(DATA SUPPLIED Opens)
-- pv_equiv track=rewrite | github.com/Wayne0758/leetcode | Wayne0758/leetcode/problems/bag_of_tokens/solution.py | bagOfTokensScore
-- ===== SOURCE A (Python) =====
-- from typing import List
--
-- def bagOfTokensScore(tokens: List[int], power: int) -> int:
--     tokens.sort()
--     score=0
--     scoretemp=0
--     while tokens:
--         if tokens[0]>power:
--             if score==0:
--                 return 0
--             else:
--                 scoretemp=score
--                 score-=1
--                 power+=tokens.pop(-1)
--         else:
--             power-=tokens.pop(0)
--             score+=1
--     return max(score,scoretemp)
-- ===== SOURCE B (Python) =====
-- from typing import List
--
-- def bagOfTokensScore(tokens: List[int], power: int) -> int:
--     # Two pointers over a sorted copy; no O(n) pop(0).  Return value only:
--     # unlike A, B does not mutate the caller's list.
--     toks = sorted(tokens)
--     i, j = 0, len(toks) - 1
--     score = best = 0
--     while i <= j:
--         if toks[i] <= power:
--             power -= toks[i]
--             i += 1
--             score += 1
--             if score > best:
--                 best = score
--         elif score > 0:
--             power += toks[j]
--             j -= 1
--             score -= 1
--         else:
--             break
--     return best
-- ===== Notes on version B (the rewrite author's own statement) =====
-- stated objective: faster
-- what changed: Replaces A's destructive loop (pop(0)/pop(-1) on the list, plus a scoretemp/max-at-end bookkeeping) with a two-pointer scan over a sorted copy that tracks the running best score.
import Mathlib
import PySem

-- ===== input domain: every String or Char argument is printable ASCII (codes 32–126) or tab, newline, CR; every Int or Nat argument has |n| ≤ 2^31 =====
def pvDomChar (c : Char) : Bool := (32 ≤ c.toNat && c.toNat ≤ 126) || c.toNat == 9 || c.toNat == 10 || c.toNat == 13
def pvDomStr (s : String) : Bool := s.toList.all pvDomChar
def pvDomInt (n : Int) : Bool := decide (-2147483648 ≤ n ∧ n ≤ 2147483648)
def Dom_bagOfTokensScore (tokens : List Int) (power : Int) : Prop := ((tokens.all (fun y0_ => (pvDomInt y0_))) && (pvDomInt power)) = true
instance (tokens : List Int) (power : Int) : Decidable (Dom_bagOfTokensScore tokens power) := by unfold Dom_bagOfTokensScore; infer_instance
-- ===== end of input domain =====

-- B replaces A's destructive pop(0)/pop(-1) loop with a two-pointer scan over a
-- sorted copy, tracking the running best score: O(n log n) instead of O(n^2).
-- A sorts and empties the caller's list in place; B leaves it untouched — the
-- equivalence proved here is about the return value only.

-- ===== PORT A =====
-- A's while-loop: state = (remaining tokens, power, score, scoretemp); each
-- iteration pops one element, so the list length is the measure.
-- tokens.pop(0) on the matched t :: ts yields t, leaving ts (exact);
-- tokens.pop(-1) on a nonempty list yields its last element, leaving dropLast (exact).
def pvALoop (l : List Int) (power score scoretemp : Int) : Int :=
  match h : l with
  | [] => max score scoretemp
  | t :: ts =>
    if t > power then
      if score = 0 then 0
      else pvALoop (t :: ts).dropLast (power + (t :: ts).getLast (by simp))
             (score - 1) score
    else pvALoop ts (power - t) (score + 1) scoretemp
termination_by l.length
decreasing_by
  · simp
  · simp

def bagOfTokensScore (tokens : List Int) (power : Int) : Int :=
  pvALoop (PySem.List.sorted tokens (fun x => x) false) power 0 0

-- ===== PORT B =====
-- Source B's while-loop over indices i, j; measure = (j + 1 - i).toNat.
-- toks[i] / toks[j] are PySem.List.pyGet?; the 'none' arms are unreachable
-- (0 ≤ i ≤ j < len throughout) and only make the recursion total.
def pvBLoop (toks : List Int) (i j power score best : Int) : Int :=
  if _h : i ≤ j then
    match PySem.List.pyGet? toks i, PySem.List.pyGet? toks j with
    | some ti, some tj =>
      if ti ≤ power then
        pvBLoop toks (i + 1) j (power - ti) (score + 1)
          (if score + 1 > best then score + 1 else best)
      else if score > 0 then
        pvBLoop toks i (j - 1) (power + tj) (score - 1) best
      else best
    | _, _ => best
  else best
termination_by (j + 1 - i).toNat
decreasing_by
  · omega
  · omega

def bagOfTokensScore_alt (tokens : List Int) (power : Int) : Int :=
  pvBLoop (PySem.List.sorted tokens (fun x => x) false) 0
    ((PySem.List.sorted tokens (fun x => x) false).length - 1) power 0 0

-- ===== PRECONDITION & SPEC =====
def Spec_bagOfTokensScore (tokens : List Int) (power : Int) (out : Int) : Prop := out = bagOfTokensScore_alt tokens power
instance (tokens : List Int) (power : Int) (out : Int) : Decidable (Spec_bagOfTokensScore tokens power out) := by unfold Spec_bagOfTokensScore; infer_instance

-- ===== CLAIM (what is proved, stated in full; the proofs are below) =====
def Claim_equal_bagOfTokensScore : Prop := ∀ (tokens : List Int) (power : Int), Dom_bagOfTokensScore tokens power → Spec_bagOfTokensScore tokens power (bagOfTokensScore tokens power)

-- ===== LEMMAS AND PROOFS =====

-- the contiguous segment toks[i..j] that pvALoop is working on
def pvSeg (toks : List Int) (i j : Int) : List Int :=
  (toks.drop i.toNat).take (j + 1 - i).toNat

lemma pvSeg_nil (toks : List Int) (i j : Int) (h : j < i) : pvSeg toks i j = [] := by
  simp [pvSeg]; omega

lemma pvSeg_cons (toks : List Int) (i j : Int) (h0 : 0 ≤ i) (hij : i ≤ j)
    (hj : j < (toks.length : Int)) :
    pvSeg toks i j = toks[i.toNat]'(by omega) :: pvSeg toks (i + 1) j := by
  have hi : i.toNat < toks.length := by omega
  unfold pvSeg
  rw [List.drop_eq_getElem_cons hi]
  have h1 : (j + 1 - i).toNat = ((j + 1 - (i + 1)).toNat) + 1 := by omega
  have h2 : (i + 1).toNat = i.toNat + 1 := by omega
  rw [h1, h2, List.take_succ_cons]

lemma pvSeg_snoc (toks : List Int) (i j : Int) (h0 : 0 ≤ i) (hij : i ≤ j)
    (hj : j < (toks.length : Int)) :
    pvSeg toks i j = pvSeg toks i (j - 1) ++ [toks[j.toNat]'(by omega)] := by
  unfold pvSeg
  have h1 : (j + 1 - i).toNat = ((j - i).toNat) + 1 := by omega
  rw [h1, List.take_add_one]
  have h2 : (toks.drop i.toNat)[(j - i).toNat]? = some (toks[j.toNat]'(by omega)) := by
    rw [List.getElem?_drop, List.getElem?_eq_getElem (by omega)]
    congr 1
    congr 1
    omega
  rw [h2]
  have h3 : (j - 1 + 1 - i).toNat = (j - i).toNat := by omega
  rw [h3]
  rfl

-- one unfolding of pvALoop on a nonempty list, phrased through head?/getLast?
lemma pvALoop_step (l : List Int) (power score st hd lst : Int)
    (h1 : l.head? = some hd) (h2 : l.getLast? = some lst) :
    pvALoop l power score st =
      if hd > power then
        if score = 0 then 0
        else pvALoop l.dropLast (power + lst) (score - 1) score
      else pvALoop l.tail (power - hd) (score + 1) st := by
  cases l with
  | nil => simp at h1
  | cons t ts =>
    simp only [List.head?_cons, Option.some.injEq] at h1
    have h2' : (t :: ts).getLast (by simp) = lst := by
      rw [List.getLast?_eq_some_getLast (by simp)] at h2
      simpa using h2
    subst h1
    rw [pvALoop, h2']
    rfl

-- the invariant-carrying bridge between the two loops
lemma pvLoop_bridge (toks : List Int)
    (hs : ∀ p q : Nat, (hpq : p ≤ q) → (hq : q < toks.length) → toks[p]'(by omega) ≤ toks[q]) :
    ∀ n (i j power score st best : Int),
    (j + 1 - i).toNat = n → 0 ≤ i → j < (toks.length : Int) →
    best = max score st → 0 ≤ score → 0 ≤ st →
    (st ≤ score ∨ (score + 1 = st ∧ (i ≤ j → PySem.List.pyGetD toks i 0 ≤ power))) →
    (0 < score → i ≤ j → (PySem.List.pyGetD toks i 0 ≤ power + PySem.List.pyGetD toks j 0 ∨ PySem.List.pyGetD toks i 0 ≤ power)) →
    pvALoop (pvSeg toks i j) power score st = pvBLoop toks i j power score best := by
  intro n
  induction n with
  | zero =>
    intro i j power score st best hn h0 hj hbest hsc hst _ _
    have hji : j < i := by omega
    rw [pvSeg_nil _ _ _ hji, pvALoop, pvBLoop, dif_neg (by omega)]
    omega
  | succ n ih =>
    intro i j power score st best hn h0 hj hbest hsc hst hI3 hI4
    have hij : i ≤ j := by omega
    have hi : i.toNat < toks.length := by omega
    have hjn : j.toNat < toks.length := by omega
    have hgi : PySem.List.pyGet? toks i = some (toks[i.toNat]'hi) :=
      PySem.List.pyGet?_eq_some_getElem _ (by omega) (by omega)
    have hgj : PySem.List.pyGet? toks j = some (toks[j.toNat]'hjn) :=
      PySem.List.pyGet?_eq_some_getElem _ (by omega) (by omega)
    have hdi : PySem.List.pyGetD toks i 0 = toks[i.toNat]'hi :=
      PySem.List.pyGetD_eq_getElem _ _ (by omega) (by omega)
    have hdj : PySem.List.pyGetD toks j 0 = toks[j.toNat]'hjn :=
      PySem.List.pyGetD_eq_getElem _ _ (by omega) (by omega)
    have hseg := pvSeg_cons toks i j h0 hij hj
    have hsnoc := pvSeg_snoc toks i j h0 hij hj
    have hhd : (pvSeg toks i j).head? = some (toks[i.toNat]'hi) := by
      rw [hseg]; rfl
    have hlst : (pvSeg toks i j).getLast? = some (toks[j.toNat]'hjn) := by
      rw [hsnoc]; exact List.getLast?_concat
    have htl : (pvSeg toks i j).tail = pvSeg toks (i + 1) j := by
      rw [hseg]; rfl
    have hdl : (pvSeg toks i j).dropLast = pvSeg toks i (j - 1) := by
      rw [hsnoc]; exact List.dropLast_concat
    rw [pvALoop_step _ _ _ _ _ _ hhd hlst, htl, hdl,
        pvBLoop, dif_pos hij, hgi, hgj]
    dsimp only
    by_cases hbuy : toks[i.toNat]'hi ≤ power
    · -- buy: both loops take the front element
      rw [if_neg (by omega), if_pos hbuy]
      refine ih (i + 1) j (power - toks[i.toNat]'hi) (score + 1) st _
        (by omega) (by omega) hj ?_ (by omega) hst ?_ ?_
      · split_ifs <;> omega
      · left; omega
      · intro _ hij'
        left
        have hd1 : PySem.List.pyGetD toks (i + 1) 0 = toks[(i + 1).toNat]'(by omega) :=
          PySem.List.pyGetD_eq_getElem _ _ (by omega) (by omega)
        have h2 := hs (i + 1).toNat j.toNat (by omega) (by omega)
        rw [hd1, hdj]
        omega
    · -- front element too expensive
      rw [if_pos (by omega), if_neg hbuy]
      by_cases hz : score = 0
      · -- A returns 0; B breaks with best
        rw [if_pos hz, if_neg (by omega)]
        rcases hI3 with h | ⟨h1, h2⟩
        · omega
        · exact absurd (h2 hij) (by rw [hdi]; omega)
      · -- sell: both loops drop the back element
        rw [if_neg hz, if_pos (by omega)]
        have hI4' := hI4 (by omega) hij
        rw [hdi, hdj] at hI4'
        have hback : toks[i.toNat]'hi ≤ power + toks[j.toNat]'hjn := by
          rcases hI4' with h | h
          · exact h
          · omega
        have hbb : best = score := by
          rcases hI3 with h | ⟨h1, h2⟩
          · omega
          · exact absurd (h2 hij) (by rw [hdi]; omega)
        refine ih i (j - 1) (power + toks[j.toNat]'hjn) (score - 1) score _
          (by omega) h0 (by omega) (by omega) (by omega) (by omega) ?_ ?_
        · right
          refine ⟨by omega, fun _ => ?_⟩
          rw [hdi]; exact hback
        · intro _ _
          right
          rw [hdi]; exact hback

-- ===== VERDICT (by name: the statement is the Claim_ definition above) =====
theorem bagOfTokensScore_spec : Claim_equal_bagOfTokensScore := by
  intro tokens power _
  unfold Spec_bagOfTokensScore bagOfTokensScore bagOfTokensScore_alt
  set toks := PySem.List.sorted tokens (fun x => x) false with htoks
  have hs : ∀ p q : Nat, (hpq : p ≤ q) → (hq : q < toks.length) →
      toks[p]'(by omega) ≤ toks[q] := by
    intro p q hpq hq
    exact PySem.List.sorted_id_getElem_mono tokens hpq hq
  have hseg : pvSeg toks 0 ((toks.length : Int) - 1) = toks := by
    unfold pvSeg
    have h1 : ((toks.length : Int) - 1 + 1 - 0).toNat = toks.length := by omega
    rw [h1]
    simp
  have := pvLoop_bridge toks hs (((toks.length : Int) - 1) + 1 - 0).toNat
    0 ((toks.length : Int) - 1) power 0 0 0 rfl (by omega) (by omega)
    (by simp) (by omega) (by omega) (by left; omega) (by omega)
  rw [hseg] at this
  exact this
(DATA SUPPLIED Closes)
Everything above from the line containing "rw [pvALoop, h2']" down to the line containing "(st ≤ score" should be copied exactly, both end lines included, and nothing else.

**EXERCISE RESULT**.
    rw [pvALoop, h2']
    rfl

-- the invariant-carrying bridge between the two loops
lemma pvLoop_bridge (toks : List Int)
    (hs : ∀ p q : Nat, (hpq : p ≤ q) → (hq : q < toks.length) → toks[p]'(by omega) ≤ toks[q]) :
    ∀ n (i j power score st best : Int),
    (j + 1 - i).toNat = n → 0 ≤ i → j < (toks.length : Int) →
    best = max score st → 0 ≤ score → 0 ≤ st →
    (st ≤ score ∨ (score + 1 = st ∧ (i ≤ j → PySem.List.pyGetD toks i 0 ≤ power))) →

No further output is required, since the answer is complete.